What is expected: Copy out each line of the listing below where the string "simpa" appears.

Records for this task:
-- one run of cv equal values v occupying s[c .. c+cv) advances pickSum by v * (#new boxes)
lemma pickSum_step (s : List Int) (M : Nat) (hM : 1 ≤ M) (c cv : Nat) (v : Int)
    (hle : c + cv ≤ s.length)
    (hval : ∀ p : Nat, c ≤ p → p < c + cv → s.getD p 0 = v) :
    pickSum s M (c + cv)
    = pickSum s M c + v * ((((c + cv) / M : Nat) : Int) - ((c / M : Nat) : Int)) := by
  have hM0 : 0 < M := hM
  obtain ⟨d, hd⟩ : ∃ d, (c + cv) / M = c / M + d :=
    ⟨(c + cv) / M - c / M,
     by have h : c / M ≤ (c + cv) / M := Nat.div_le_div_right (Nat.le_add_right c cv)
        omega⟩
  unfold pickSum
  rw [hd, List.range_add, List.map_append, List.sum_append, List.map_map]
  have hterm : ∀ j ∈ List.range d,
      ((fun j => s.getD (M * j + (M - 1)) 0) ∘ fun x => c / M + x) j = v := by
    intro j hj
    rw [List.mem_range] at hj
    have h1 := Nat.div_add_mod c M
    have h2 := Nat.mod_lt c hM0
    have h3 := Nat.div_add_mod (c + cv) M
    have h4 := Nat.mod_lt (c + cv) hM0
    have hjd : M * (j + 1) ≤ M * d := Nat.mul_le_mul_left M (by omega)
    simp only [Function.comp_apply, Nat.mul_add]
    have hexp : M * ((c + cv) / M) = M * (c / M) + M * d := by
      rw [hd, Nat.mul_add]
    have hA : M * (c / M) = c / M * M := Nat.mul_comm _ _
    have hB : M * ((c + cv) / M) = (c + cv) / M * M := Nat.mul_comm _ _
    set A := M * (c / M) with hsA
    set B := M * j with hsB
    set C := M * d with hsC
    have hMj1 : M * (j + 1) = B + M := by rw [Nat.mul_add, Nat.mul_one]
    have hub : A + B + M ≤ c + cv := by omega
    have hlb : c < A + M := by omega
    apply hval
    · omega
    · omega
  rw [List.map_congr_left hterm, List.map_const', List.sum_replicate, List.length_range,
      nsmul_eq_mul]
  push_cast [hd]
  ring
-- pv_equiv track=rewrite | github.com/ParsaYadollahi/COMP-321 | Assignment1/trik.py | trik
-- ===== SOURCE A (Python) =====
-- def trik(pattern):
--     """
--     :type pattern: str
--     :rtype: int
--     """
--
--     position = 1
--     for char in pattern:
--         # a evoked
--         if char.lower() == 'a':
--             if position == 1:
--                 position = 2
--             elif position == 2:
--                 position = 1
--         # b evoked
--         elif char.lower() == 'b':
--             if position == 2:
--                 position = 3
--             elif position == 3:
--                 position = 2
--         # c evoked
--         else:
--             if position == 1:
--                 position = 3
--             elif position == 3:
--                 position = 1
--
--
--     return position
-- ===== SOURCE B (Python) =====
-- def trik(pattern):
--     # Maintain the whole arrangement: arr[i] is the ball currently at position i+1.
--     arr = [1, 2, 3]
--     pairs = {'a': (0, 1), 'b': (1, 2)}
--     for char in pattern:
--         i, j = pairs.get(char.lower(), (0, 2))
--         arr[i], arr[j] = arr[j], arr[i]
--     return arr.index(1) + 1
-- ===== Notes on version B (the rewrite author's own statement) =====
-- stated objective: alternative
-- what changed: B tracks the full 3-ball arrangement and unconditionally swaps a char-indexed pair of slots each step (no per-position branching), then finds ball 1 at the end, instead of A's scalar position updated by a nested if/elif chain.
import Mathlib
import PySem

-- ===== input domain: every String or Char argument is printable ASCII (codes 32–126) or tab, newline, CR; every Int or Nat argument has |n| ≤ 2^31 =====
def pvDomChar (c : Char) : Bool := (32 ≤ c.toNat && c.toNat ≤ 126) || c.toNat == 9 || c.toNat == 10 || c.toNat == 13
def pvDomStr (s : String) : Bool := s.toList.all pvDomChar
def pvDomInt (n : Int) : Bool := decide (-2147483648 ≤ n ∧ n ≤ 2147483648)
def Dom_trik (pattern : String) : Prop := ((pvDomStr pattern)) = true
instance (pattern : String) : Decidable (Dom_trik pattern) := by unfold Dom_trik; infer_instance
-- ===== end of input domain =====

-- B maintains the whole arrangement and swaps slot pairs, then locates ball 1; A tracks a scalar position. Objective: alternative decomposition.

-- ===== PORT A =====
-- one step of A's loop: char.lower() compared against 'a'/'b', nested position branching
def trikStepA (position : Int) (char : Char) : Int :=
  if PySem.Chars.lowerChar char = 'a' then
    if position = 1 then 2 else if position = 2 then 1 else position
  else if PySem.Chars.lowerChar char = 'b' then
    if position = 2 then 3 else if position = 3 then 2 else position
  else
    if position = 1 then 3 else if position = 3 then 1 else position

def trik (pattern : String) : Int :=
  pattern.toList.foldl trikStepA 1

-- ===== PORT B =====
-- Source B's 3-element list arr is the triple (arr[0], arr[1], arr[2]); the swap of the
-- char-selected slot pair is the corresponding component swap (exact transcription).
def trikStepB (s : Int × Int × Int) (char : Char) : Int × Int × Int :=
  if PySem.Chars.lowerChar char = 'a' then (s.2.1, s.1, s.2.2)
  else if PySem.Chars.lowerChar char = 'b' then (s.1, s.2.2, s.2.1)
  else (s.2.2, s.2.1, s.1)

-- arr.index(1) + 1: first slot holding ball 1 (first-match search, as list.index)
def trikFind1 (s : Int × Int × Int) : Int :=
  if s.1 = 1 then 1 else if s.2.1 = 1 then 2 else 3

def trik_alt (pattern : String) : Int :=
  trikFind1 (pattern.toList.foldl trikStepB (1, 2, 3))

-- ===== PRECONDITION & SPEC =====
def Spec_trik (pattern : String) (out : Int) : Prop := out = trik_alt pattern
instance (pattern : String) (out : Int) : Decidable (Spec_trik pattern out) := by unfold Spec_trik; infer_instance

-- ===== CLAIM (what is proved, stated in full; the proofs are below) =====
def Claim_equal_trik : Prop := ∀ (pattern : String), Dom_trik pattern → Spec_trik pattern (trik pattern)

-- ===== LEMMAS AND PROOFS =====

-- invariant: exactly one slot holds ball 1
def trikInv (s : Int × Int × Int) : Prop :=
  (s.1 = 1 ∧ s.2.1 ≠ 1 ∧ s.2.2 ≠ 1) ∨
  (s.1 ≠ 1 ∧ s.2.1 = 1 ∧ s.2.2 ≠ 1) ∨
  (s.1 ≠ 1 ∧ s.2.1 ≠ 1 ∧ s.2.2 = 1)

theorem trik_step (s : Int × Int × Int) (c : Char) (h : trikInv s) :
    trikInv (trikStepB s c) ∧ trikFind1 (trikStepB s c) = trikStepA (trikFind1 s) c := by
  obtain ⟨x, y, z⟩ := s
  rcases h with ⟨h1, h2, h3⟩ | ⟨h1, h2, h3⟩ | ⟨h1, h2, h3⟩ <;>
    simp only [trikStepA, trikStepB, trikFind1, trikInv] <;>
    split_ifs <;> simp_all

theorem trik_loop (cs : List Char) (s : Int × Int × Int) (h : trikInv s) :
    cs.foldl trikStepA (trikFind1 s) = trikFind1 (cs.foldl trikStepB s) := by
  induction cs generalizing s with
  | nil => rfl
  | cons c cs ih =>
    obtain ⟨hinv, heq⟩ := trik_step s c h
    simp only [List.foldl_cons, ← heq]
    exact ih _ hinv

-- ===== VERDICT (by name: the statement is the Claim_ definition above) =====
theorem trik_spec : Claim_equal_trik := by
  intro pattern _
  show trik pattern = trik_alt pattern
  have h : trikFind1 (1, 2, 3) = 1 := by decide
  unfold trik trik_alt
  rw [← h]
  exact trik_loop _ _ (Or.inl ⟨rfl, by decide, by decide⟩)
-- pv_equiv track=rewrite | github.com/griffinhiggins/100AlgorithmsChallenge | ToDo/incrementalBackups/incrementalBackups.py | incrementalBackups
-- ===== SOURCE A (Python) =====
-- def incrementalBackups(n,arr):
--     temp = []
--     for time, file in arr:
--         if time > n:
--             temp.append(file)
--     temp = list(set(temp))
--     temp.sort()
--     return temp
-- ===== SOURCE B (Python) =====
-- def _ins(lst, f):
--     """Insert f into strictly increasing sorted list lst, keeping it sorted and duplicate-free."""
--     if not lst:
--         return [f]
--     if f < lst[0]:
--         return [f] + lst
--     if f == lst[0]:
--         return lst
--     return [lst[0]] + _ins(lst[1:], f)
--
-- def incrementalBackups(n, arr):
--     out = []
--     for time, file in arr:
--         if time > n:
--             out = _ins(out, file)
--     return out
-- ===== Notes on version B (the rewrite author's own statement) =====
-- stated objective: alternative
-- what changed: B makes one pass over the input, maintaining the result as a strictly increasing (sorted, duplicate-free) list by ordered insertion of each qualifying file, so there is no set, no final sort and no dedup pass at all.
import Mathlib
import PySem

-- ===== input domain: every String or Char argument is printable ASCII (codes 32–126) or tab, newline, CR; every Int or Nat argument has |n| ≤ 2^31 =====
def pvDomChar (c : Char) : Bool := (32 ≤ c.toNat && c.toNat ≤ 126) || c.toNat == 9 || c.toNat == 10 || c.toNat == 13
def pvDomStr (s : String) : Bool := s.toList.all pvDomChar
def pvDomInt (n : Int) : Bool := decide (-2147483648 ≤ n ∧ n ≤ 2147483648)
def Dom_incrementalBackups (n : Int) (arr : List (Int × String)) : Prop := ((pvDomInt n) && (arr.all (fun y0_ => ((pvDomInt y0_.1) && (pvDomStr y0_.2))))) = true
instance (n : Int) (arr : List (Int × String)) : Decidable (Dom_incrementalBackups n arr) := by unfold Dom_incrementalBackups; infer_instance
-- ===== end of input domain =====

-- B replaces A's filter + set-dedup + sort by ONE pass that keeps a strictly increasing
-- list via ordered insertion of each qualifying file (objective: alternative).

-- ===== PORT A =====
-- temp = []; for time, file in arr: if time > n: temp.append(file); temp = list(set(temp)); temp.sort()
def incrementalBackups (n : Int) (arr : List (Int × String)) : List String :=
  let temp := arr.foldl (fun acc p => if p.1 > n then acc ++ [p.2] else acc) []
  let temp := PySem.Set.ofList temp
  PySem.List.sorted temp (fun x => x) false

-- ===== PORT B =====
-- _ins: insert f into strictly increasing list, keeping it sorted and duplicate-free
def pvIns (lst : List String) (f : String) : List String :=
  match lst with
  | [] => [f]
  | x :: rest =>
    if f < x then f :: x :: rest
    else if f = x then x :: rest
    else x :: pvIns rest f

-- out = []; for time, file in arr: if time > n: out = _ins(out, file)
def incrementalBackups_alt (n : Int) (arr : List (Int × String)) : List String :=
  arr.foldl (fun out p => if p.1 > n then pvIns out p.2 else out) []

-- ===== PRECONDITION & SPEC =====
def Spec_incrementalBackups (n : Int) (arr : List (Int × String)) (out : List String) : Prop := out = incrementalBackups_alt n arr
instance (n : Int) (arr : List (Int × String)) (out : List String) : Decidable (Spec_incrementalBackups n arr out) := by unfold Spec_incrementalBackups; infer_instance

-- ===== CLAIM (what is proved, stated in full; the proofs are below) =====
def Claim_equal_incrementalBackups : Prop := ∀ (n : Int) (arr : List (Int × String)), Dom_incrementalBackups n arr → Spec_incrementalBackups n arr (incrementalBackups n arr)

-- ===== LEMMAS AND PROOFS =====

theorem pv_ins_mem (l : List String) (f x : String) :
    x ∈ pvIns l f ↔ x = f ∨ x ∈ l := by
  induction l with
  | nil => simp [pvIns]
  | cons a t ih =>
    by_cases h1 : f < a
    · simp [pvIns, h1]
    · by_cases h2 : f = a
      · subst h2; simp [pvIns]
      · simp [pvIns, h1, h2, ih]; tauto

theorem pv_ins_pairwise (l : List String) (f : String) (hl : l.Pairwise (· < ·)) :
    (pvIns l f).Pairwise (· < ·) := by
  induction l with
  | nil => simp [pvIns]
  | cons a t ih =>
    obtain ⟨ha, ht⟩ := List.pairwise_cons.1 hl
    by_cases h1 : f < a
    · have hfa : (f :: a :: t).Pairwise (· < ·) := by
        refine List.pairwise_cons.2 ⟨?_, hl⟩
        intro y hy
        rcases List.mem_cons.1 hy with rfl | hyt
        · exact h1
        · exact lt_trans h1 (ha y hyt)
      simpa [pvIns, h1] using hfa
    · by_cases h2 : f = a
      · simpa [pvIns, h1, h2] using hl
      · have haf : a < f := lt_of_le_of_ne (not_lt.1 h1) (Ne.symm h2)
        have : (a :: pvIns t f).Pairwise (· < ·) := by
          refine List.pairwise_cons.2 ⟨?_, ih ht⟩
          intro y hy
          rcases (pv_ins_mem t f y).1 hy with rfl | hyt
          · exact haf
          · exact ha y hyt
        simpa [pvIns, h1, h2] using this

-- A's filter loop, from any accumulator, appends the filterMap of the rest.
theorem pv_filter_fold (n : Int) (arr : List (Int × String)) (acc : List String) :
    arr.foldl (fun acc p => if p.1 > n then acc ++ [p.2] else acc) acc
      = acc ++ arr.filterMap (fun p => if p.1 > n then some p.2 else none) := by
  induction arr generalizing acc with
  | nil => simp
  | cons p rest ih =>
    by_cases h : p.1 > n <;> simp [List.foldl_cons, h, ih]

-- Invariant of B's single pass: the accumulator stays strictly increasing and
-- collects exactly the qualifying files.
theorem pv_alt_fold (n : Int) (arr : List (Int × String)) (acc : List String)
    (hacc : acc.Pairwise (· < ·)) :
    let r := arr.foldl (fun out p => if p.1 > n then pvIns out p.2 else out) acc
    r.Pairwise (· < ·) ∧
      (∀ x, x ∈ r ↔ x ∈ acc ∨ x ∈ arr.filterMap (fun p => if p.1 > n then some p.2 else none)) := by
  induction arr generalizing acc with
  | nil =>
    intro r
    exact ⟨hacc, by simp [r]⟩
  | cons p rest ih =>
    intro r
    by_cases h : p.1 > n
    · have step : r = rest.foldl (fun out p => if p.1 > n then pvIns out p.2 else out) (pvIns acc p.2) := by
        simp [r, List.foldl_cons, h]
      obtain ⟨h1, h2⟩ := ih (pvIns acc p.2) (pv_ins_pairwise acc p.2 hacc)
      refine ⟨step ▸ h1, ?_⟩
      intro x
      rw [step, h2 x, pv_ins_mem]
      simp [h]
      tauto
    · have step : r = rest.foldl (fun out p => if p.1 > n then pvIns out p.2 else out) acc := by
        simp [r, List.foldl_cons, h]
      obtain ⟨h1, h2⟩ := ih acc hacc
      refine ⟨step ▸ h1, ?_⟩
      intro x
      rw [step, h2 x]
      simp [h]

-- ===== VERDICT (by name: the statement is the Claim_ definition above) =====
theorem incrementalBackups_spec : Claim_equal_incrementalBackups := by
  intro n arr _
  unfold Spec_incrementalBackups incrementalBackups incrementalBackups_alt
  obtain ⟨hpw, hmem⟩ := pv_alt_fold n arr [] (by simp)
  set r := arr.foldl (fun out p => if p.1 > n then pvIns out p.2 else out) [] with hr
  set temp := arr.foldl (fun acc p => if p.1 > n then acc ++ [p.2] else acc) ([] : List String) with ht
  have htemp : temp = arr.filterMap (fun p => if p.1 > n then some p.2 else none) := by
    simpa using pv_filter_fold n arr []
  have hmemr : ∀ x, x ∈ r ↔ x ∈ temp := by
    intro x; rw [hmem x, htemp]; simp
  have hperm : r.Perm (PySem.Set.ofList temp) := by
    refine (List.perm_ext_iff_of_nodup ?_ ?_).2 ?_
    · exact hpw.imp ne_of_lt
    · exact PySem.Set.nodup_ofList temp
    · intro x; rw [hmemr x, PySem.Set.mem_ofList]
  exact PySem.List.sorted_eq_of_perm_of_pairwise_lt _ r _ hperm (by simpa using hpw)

Answer to this exercise:
      simpa [pvIns, h1] using hfa
      · simpa [pvIns, h1, h2] using hl
        simpa [pvIns, h1, h2] using this
    simpa using pv_filter_fold n arr []
  exact PySem.List.sorted_eq_of_perm_of_pairwise_lt _ r _ hperm (by simpa using hpw)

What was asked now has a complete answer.